Their knitting needles clicked away while four minds used to solving complicated knitting patterns tried to work their magic on a different kind of pattern. Pulling apart one that didn’t make sense so they could put it back together in a way that did.
A terrible kind of pattern. The complicated pattern of murder.
Final
ly Izzy said, “The thing that keeps us from stitching any of this together is that we’re still trying to figure out who Blythe Westerland was. Birdie, what is it you said about finding the person who commits a crime? You have to ask the victim. She’s the only one who can tell us.”
Nell took a sip of wine. “We know some things. We’re learning, I think. And we’ve seen Blythe in action.”
“But what really made her tick? Why was she so nasty to some people—like Josh Babson?” Izzy asked.
And other people, too. Nell remembered the conversation she’d had with Tommy Porter—his brother who had been thrown overboard by Blythe. She repeated the story aloud.
“Poor Eddie,” Cass said. “He always went for the glam. And it never worked for him. He finally realized that if he forgot about the glitz, he might find someone he could make happy—and who would love him, too.”
They laughed. Eddie had finally settled down with a waitress from the Sweet Petunia, had three little kids—boom, boom, boom. And was one of the happiest guys on the Halloran Lobster Company payroll.

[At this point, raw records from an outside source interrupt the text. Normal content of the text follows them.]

-- pv_equiv track=rewrite | github.com/TheTheoM/HybridIDPS | hybridLayer/hybridLayer.py | extract_ips
-- ===== SOURCE A (Python) =====
-- def extract_ips(results):
--     ip_dict = {}
--     for entry in results:
--         ip = entry['ip_address']
--         if ip not in ip_dict:
--             ip_dict[ip] = []
--         ip_dict[ip].append(entry)
--     return ip_dict
-- ===== SOURCE B (Python) =====
-- def extract_ips(results):
--     seen = []
--     for entry in results:
--         ip = entry['ip_address']
--         if ip not in seen:
--             seen.append(ip)
--     return {ip: [e for e in results if e['ip_address'] == ip] for ip in seen}
-- ===== Notes on version B (the rewrite author's own statement) =====
-- stated objective: alternative
-- what changed: Replaces the single dict-building pass with a two-phase plan: first collect the distinct ips in first-appearance order, then build each group by filtering the input list, so no dict is mutated.
import Mathlib
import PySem

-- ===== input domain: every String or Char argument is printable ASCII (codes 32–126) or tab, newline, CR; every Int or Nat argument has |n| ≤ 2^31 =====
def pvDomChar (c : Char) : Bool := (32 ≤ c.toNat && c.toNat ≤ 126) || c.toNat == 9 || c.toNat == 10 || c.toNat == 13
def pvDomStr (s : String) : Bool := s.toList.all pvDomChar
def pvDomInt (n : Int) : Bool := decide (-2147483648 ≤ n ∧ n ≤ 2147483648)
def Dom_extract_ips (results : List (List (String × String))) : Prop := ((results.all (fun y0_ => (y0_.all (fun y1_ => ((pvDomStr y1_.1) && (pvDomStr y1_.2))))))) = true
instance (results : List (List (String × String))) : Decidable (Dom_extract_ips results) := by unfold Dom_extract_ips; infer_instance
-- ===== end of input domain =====

-- B replaces the dict-mutating single pass by two phases (distinct ips in first-appearance
-- order, then one filter of the input per ip); an alternative decomposition, not faster.


-- ===== PORT A =====
-- entry['ip_address'] : first-match lookup in the association list; Pre_ guarantees the key
-- is present (Python raises KeyError otherwise), so the "" default is never consulted there.
def ipOf (entry : List (String × String)) : String :=
  ((entry.find? (fun p => p.1 == "ip_address")).map Prod.snd).getD ""

def extract_ips (results : List (List (String × String))) : List (String × List (List (String × String))) :=
  (results.foldl
    (fun d entry =>
      let ip := ipOf entry
      let d' := if d.contains ip then d else d.insert ip ([] : List (List (String × String)))
      d'.modify ip [] (fun l => l ++ [entry]))
    PySem.Dict.empty).items

-- ===== PORT B =====
def extract_ips_alt (results : List (List (String × String))) : List (String × List (List (String × String))) :=
  let seen := results.foldl (fun s entry => PySem.Set.add s (ipOf entry)) ([] : List String)
  seen.map (fun ip => (ip, results.filter (fun e => ipOf e == ip)))

-- ===== PRECONDITION & SPEC =====
-- Pre_ excludes exactly the inputs where some entry lacks the 'ip_address' key, on which
-- the Python A (and B) raise KeyError.
def Pre_extract_ips (results : List (List (String × String))) : Prop :=
  (results.all (fun e => e.any (fun p => p.1 == "ip_address"))) = true
instance (results : List (List (String × String))) : Decidable (Pre_extract_ips results) := by unfold Pre_extract_ips; infer_instance

def pvWitness_extract_ips : (List (List (String × String))) :=
  [[("ip_address", "1.2.3.4"), ("kind", "scan")], [("ip_address", "1.2.3.4")], [("ip_address", "8.8.8.8")]]

def Spec_extract_ips (results : List (List (String × String))) (out : List (String × List (List (String × String)))) : Prop := out = extract_ips_alt results
instance (results : List (List (String × String))) (out : List (String × List (List (String × String)))) : Decidable (Spec_extract_ips results out) := by unfold Spec_extract_ips; infer_instance

-- ===== CLAIM (what is proved, stated in full; the proofs are below) =====
def Claim_equal_extract_ips : Prop := ∀ (results : List (List (String × String))), Dom_extract_ips results → Pre_extract_ips results → Spec_extract_ips results (extract_ips results)

-- ===== LEMMAS AND PROOFS =====

-- A's loop body equals a single dict-modify (the insert-[] branch only pre-creates the key).
theorem step_eq_modify (d : PySem.Dict String (List (List (String × String))))
    (entry : List (String × String)) :
    (if d.contains (ipOf entry) then d else d.insert (ipOf entry) []).modify (ipOf entry) []
        (fun l => l ++ [entry])
      = d.modify (ipOf entry) [] (fun l => l ++ [entry]) := by
  by_cases h : d.contains (ipOf entry)
  · simp [h]
  · simp [h, PySem.Dict.modify, PySem.Dict.getD_insert_self, PySem.Dict.insert_insert_self,
      PySem.Dict.getD_of_not_contains _ _ (Bool.eq_false_iff.mpr h)]

-- ===== VERDICT (by name: the statement is the Claim_ definition above) =====
theorem extract_ips_spec : Claim_equal_extract_ips := by
  intro results _ _
  unfold Spec_extract_ips extract_ips extract_ips_alt
  -- collapse A's loop body
  have hbody : results.foldl
      (fun d entry =>
        let ip := ipOf entry
        let d' := if d.contains ip then d else d.insert ip ([] : List (List (String × String)))
        d'.modify ip [] (fun l => l ++ [entry]))
      PySem.Dict.empty
      = (results.map (fun e => (ipOf e, e))).foldl
          (fun d p => d.modify p.1 [] (fun l => l ++ [p.2])) PySem.Dict.empty := by
    rw [List.foldl_map]
    exact PySem.List.foldl_congr_mem _ _ _ _ (fun d e _ => step_eq_modify d e)
  rw [hbody]
  set l := results.map (fun e => (ipOf e, e)) with hl
  have hnd : ((l.foldl (fun d p => d.modify p.1 [] (fun v => v ++ [p.2])) PySem.Dict.empty).keys).Nodup := by
    exact PySem.Dict.nodup_keys_foldl_modify_key l Prod.fst [] _ _ PySem.Dict.nodup_keys_empty
  rw [PySem.Dict.items_eq_map_keys _ hnd []]
  have hkeys : (l.foldl (fun d p => d.modify p.1 [] (fun v => v ++ [p.2])) PySem.Dict.empty).keys
      = results.foldl (fun s entry => PySem.Set.add s (ipOf entry)) ([] : List String) := by
    rw [PySem.Dict.keys_foldl_modify_key]
    rw [← PySem.Set.update_map_eq_foldl_add]
    simp [hl, List.map_map, PySem.Dict.keys_empty, PySem.Set.update, Function.comp_def]
  rw [hkeys]
  apply List.map_congr_left
  intro ip _
  refine Prod.ext rfl ?_
  show (l.foldl (fun d p => d.modify p.1 [] (fun v => v ++ [p.2])) PySem.Dict.empty).getD ip []
      = results.filter (fun e => ipOf e == ip)
  rw [PySem.Dict.getD_foldl_modify_append]
  simp [hl, List.filter_map, Function.comp_def]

“Tommy mentioned another guy his brother knew—good-looking but really quiet, easy prey—who hung out with Blythe for a short while,” Nell said. “The fellow finally broke it off himself.”

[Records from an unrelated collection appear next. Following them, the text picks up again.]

-- pv_equiv track=rewrite | github.com/Macorov/Python-practice | untitled92.py | evenator
-- ===== SOURCE A (Python) =====
-- def evenator(s):
--
--     x = list(s)
--     p = ""
--
--     lst = [".", ",", "?", "!"]
--     f = ""
--     for elem in x:
--         if elem not in lst:
--             p = p + elem
--     k = p.split()
--     for elem in k:
--         if len(elem) % 2 != 0:
--             m = elem + elem[-1]
--             f = f + m
--         else:
--             f = f + elem
--         f = f + " "
--     return f
-- ===== SOURCE B (Python) =====
-- def evenator(s):
--     pieces = []
--     buf = []
--
--     def flush():
--         if buf:
--             pieces.append("".join(buf))
--             if len(buf) % 2:
--                 pieces.append(buf[-1])
--             pieces.append(" ")
--             buf.clear()
--
--     for c in s:
--         if c in ".,?!":
--             continue
--         if c.isspace():
--             flush()
--         else:
--             buf.append(c)
--     flush()
--     return "".join(pieces)
-- ===== Notes on version B (the rewrite author's own statement) =====
-- stated objective: alternative
-- what changed: B is a single streaming character-level state machine with an explicit word buffer and a flush action (emit buffered word, doubling the last char when odd, then a space), replacing A's staged passes of building a punctuation-free copy, splitting it into words, and a second per-word loop.
import Mathlib
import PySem

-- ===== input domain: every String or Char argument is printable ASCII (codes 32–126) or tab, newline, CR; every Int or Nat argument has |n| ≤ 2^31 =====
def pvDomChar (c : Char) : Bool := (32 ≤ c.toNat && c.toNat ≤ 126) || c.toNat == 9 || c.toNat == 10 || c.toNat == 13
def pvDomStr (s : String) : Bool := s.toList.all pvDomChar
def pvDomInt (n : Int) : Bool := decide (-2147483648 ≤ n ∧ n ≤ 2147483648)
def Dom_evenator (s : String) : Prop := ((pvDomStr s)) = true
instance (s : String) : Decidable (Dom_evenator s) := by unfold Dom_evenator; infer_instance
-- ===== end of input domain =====

-- B replaces A's staged passes (punctuation-free copy, then split, then a per-word loop)
-- by a single streaming character-level state machine with a word buffer and a flush
-- action; objective: alternative decomposition, same asymptotic cost.

-- ===== PORT A =====
def evenator (s : String) : String :=
  let x := s.toList
  let lst : List Char := ['.', ',', '?', '!']
  let p := x.foldl (fun p elem => if !(lst.contains elem) then p ++ [elem] else p) []
  let k := PySem.Chars.split₀ p
  let f := k.foldl (fun f elem =>
      (if elem.length % 2 ≠ 0 then
        -- elem[-1]: words produced by split() are nonempty, so pyGetD's default is never used
        f ++ (elem ++ [PySem.List.pyGetD elem (-1) ' '])
      else f ++ elem) ++ [' ']) []
  String.ofList f

-- ===== PORT B =====
-- flush(): emit the buffered word, its last char again when its length is odd, and a space
def evFlush (pieces buf : List Char) : List Char :=
  if buf.isEmpty then pieces
  else pieces ++ buf ++ (if buf.length % 2 = 1 then [PySem.List.pyGetD buf (-1) ' '] else []) ++ [' ']

def evenator_alt (s : String) : String :=
  let st := s.toList.foldl (fun (st : List Char × List Char) c =>
      if (['.', ',', '?', '!'] : List Char).contains c then st
      else if PySem.Chars.isspace c then (evFlush st.1 st.2, [])
      else (st.1, st.2 ++ [c])) (([] : List Char), ([] : List Char))
  String.ofList (evFlush st.1 st.2)

-- ===== PRECONDITION & SPEC =====
def Spec_evenator (s : String) (out : String) : Prop := out = evenator_alt s
instance (s : String) (out : String) : Decidable (Spec_evenator s out) := by unfold Spec_evenator; infer_instance

-- ===== CLAIM (what is proved, stated in full; the proofs are below) =====
def Claim_equal_evenator : Prop := ∀ (s : String), Dom_evenator s → Spec_evenator s (evenator s)

-- ===== LEMMAS AND PROOFS =====

-- characters that survive the punctuation strip
def evKeep (c : Char) : Bool := !((['.', ',', '?', '!'] : List Char).contains c)

-- what one word contributes to the output
def emitOne (w : List Char) : List Char :=
  w ++ (if w.length % 2 = 1 then [PySem.List.pyGetD w (-1) ' '] else []) ++ [' ']

def emitAll (ws : List (List Char)) : List Char := (ws.map emitOne).flatten

-- the accumulator of split₀.go is a prefix
theorem go_acc : ∀ (cs cur : List Char) (acc : List (List Char)),
    PySem.Chars.split₀.go cs cur acc = acc.reverse ++ PySem.Chars.split₀.go cs cur [] := by
  intro cs
  induction cs with
  | nil =>
      intro cur acc
      by_cases hc : cur.isEmpty <;> simp [PySem.Chars.split₀.go, hc]
  | cons c rest ih =>
      intro cur acc
      by_cases hs : PySem.Chars.isspace c
      · by_cases hc : cur.isEmpty
        · simp only [PySem.Chars.split₀.go, hs, hc, if_true]
          exact ih [] acc
        · simp only [PySem.Chars.split₀.go, hs, hc, if_true, if_false, Bool.false_eq_true]
          rw [ih [] (cur.reverse :: acc), ih [] [cur.reverse]]
          simp
      · simp only [PySem.Chars.split₀.go, hs, Bool.false_eq_true, if_false]
        exact ih (c :: cur) acc

-- a space-free prefix just accumulates into the current word
theorem go_nospace : ∀ (buf : List Char), buf.all (fun c => !PySem.Chars.isspace c) = true →
    ∀ (rest cur : List Char) (acc : List (List Char)),
      PySem.Chars.split₀.go (buf ++ rest) cur acc
        = PySem.Chars.split₀.go rest (buf.reverse ++ cur) acc := by
  intro buf
  induction buf with
  | nil => intro _ rest cur acc; simp
  | cons b buf' ih =>
      intro h rest cur acc
      simp only [List.all_cons, Bool.and_eq_true, Bool.not_eq_true'] at h
      simp only [List.cons_append, PySem.Chars.split₀.go, h.1, Bool.false_eq_true, if_false]
      rw [ih (by simp [List.all_eq_true] at h ⊢; exact h.2) rest (b :: cur) acc]
      simp

-- split₀ of a space-free list
theorem split₀_nospace (buf : List Char) (h : buf.all (fun c => !PySem.Chars.isspace c) = true) :
    PySem.Chars.split₀ buf = if buf.isEmpty then [] else [buf] := by
  unfold PySem.Chars.split₀
  rw [show buf = buf ++ [] by simp, go_nospace buf h [] [] []]
  by_cases hb : buf.isEmpty
  · simp [PySem.Chars.split₀.go, List.isEmpty_iff.mp hb]
  · have hne : buf ≠ [] := by simpa [List.isEmpty_iff] using hb
    simp [PySem.Chars.split₀.go, hne]

-- split₀ of a space-free prefix, a space, and a remainder
theorem split₀_break (buf : List Char) (h : buf.all (fun c => !PySem.Chars.isspace c) = true)
    (c : Char) (hs : PySem.Chars.isspace c = true) (rest : List Char) :
    PySem.Chars.split₀ (buf ++ c :: rest)
      = (if buf.isEmpty then [] else [buf]) ++ PySem.Chars.split₀ rest := by
  unfold PySem.Chars.split₀
  rw [go_nospace buf h (c :: rest) [] []]
  by_cases hb : buf.isEmpty
  · simp [PySem.Chars.split₀.go, hs, List.isEmpty_iff.mp hb]
  · have hne : buf ≠ [] := by simpa [List.isEmpty_iff] using hb
    simp only [List.append_nil]
    have hre : buf.reverse.isEmpty = false := by simp [hne]
    simp only [PySem.Chars.split₀.go, hs, if_true, hre, Bool.false_eq_true, if_false]
    rw [go_acc rest [] [buf.reverse.reverse]]
    simp [hb]

-- evFlush in terms of emitAll
theorem evFlush_eq (pieces buf : List Char) :
    evFlush pieces buf = pieces ++ emitAll (if buf.isEmpty then [] else [buf]) := by
  by_cases hb : buf.isEmpty <;> simp [evFlush, emitAll, emitOne, hb]

-- B's streaming loop computes emitAll over the words of the filtered remainder
theorem stream : ∀ (cs : List Char) (pieces buf : List Char),
    buf.all (fun c => !PySem.Chars.isspace c) = true →
    evFlush (cs.foldl (fun (st : List Char × List Char) c =>
        if (['.', ',', '?', '!'] : List Char).contains c then st
        else if PySem.Chars.isspace c then (evFlush st.1 st.2, [])
        else (st.1, st.2 ++ [c])) (pieces, buf)).1
      (cs.foldl (fun (st : List Char × List Char) c =>
        if (['.', ',', '?', '!'] : List Char).contains c then st
        else if PySem.Chars.isspace c then (evFlush st.1 st.2, [])
        else (st.1, st.2 ++ [c])) (pieces, buf)).2
      = pieces ++ emitAll (PySem.Chars.split₀ (buf ++ cs.filter evKeep)) := by
  intro cs
  induction cs with
  | nil =>
      intro pieces buf hb
      simp only [List.filter_nil, List.append_nil, List.foldl_nil]
      rw [split₀_nospace buf hb, evFlush_eq]
  | cons c rest ih =>
      intro pieces buf hb
      by_cases hp : (['.', ',', '?', '!'] : List Char).contains c
      · have hk : evKeep c = false := by simp only [evKeep, hp, Bool.not_true]
        simp only [List.foldl_cons, hp, if_true, List.filter_cons, hk, Bool.false_eq_true,
          if_false]
        exact ih pieces buf hb
      · have hp' : (['.', ',', '?', '!'] : List Char).contains c = false :=
          Bool.eq_false_iff.mpr hp
        have hk : evKeep c = true := by simp only [evKeep, hp', Bool.not_false]
        by_cases hs : PySem.Chars.isspace c
        · simp only [List.foldl_cons, hp, Bool.false_eq_true, if_false, hs, if_true,
            List.filter_cons, hk]
          rw [ih (evFlush pieces buf) [] (by simp), split₀_break buf hb c hs, evFlush_eq]
          simp [emitAll]
        · simp only [List.foldl_cons, hp, Bool.false_eq_true, if_false, hs, List.filter_cons, hk,
            if_true]
          have hb' : (buf ++ [c]).all (fun c => !PySem.Chars.isspace c) = true := by
            simp_all
          rw [ih pieces (buf ++ [c]) hb']
          simp

-- A's word loop computes emitAll
theorem afold : ∀ (ws : List (List Char)) (f0 : List Char),
    ws.foldl (fun f elem =>
        (if elem.length % 2 ≠ 0 then f ++ (elem ++ [PySem.List.pyGetD elem (-1) ' '])
         else f ++ elem) ++ [' ']) f0 = f0 ++ emitAll ws := by
  intro ws
  induction ws with
  | nil => intro f0; simp [emitAll]
  | cons w rest ih =>
      intro f0
      simp only [List.foldl_cons]
      rw [ih]
      by_cases hw : w.length % 2 = 1
      · simp [emitAll, emitOne, hw, List.append_assoc]
      · have h0 : ¬ w.length % 2 ≠ 0 := by omega
        simp [emitAll, emitOne, hw, h0, List.append_assoc]

-- A's character loop is a filter
theorem filt_fold (x : List Char) :
    x.foldl (fun p elem => if !((['.', ',', '?', '!'] : List Char).contains elem)
        then p ++ [elem] else p) []
      = x.filter evKeep := by
  exact PySem.List.foldl_append_if_eq_filter evKeep x ([] : List Char)

theorem evenator_eq_alt (s : String) : evenator s = evenator_alt s := by
  simp only [evenator, evenator_alt, filt_fold, afold]
  rw [stream s.toList [] [] (by simp)]
  simp

-- ===== VERDICT (by name: the statement is the Claim_ definition above) =====
theorem evenator_spec : Claim_equal_evenator := by
  intro s _
  exact evenator_eq_alt s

“Good for him. What happened?” Izzy asked.
“Blythe had him fired from his job.”
“Geesh,” Cass said. “I’m glad she didn’t come on to me.”
“Maybe it was the loss of power that pushed her to action. Eddie wasn’t punished, but he didn’t end the relationship. Blythe did. Breaking up seemed to be exclusively her prerogative.”
“I’m glad Danny had the sense not to get involved,” Cass said.
Izzy thought about the picture emerging about Blythe and relationships. “When you’re as beautiful as Blythe, it’s probably not difficult to get men to respond to you.”
“And Blythe enjoyed men, we know that. Ben said she liked being on boards that were mostly men.”
“Maybe it was to show them up,” Cass said.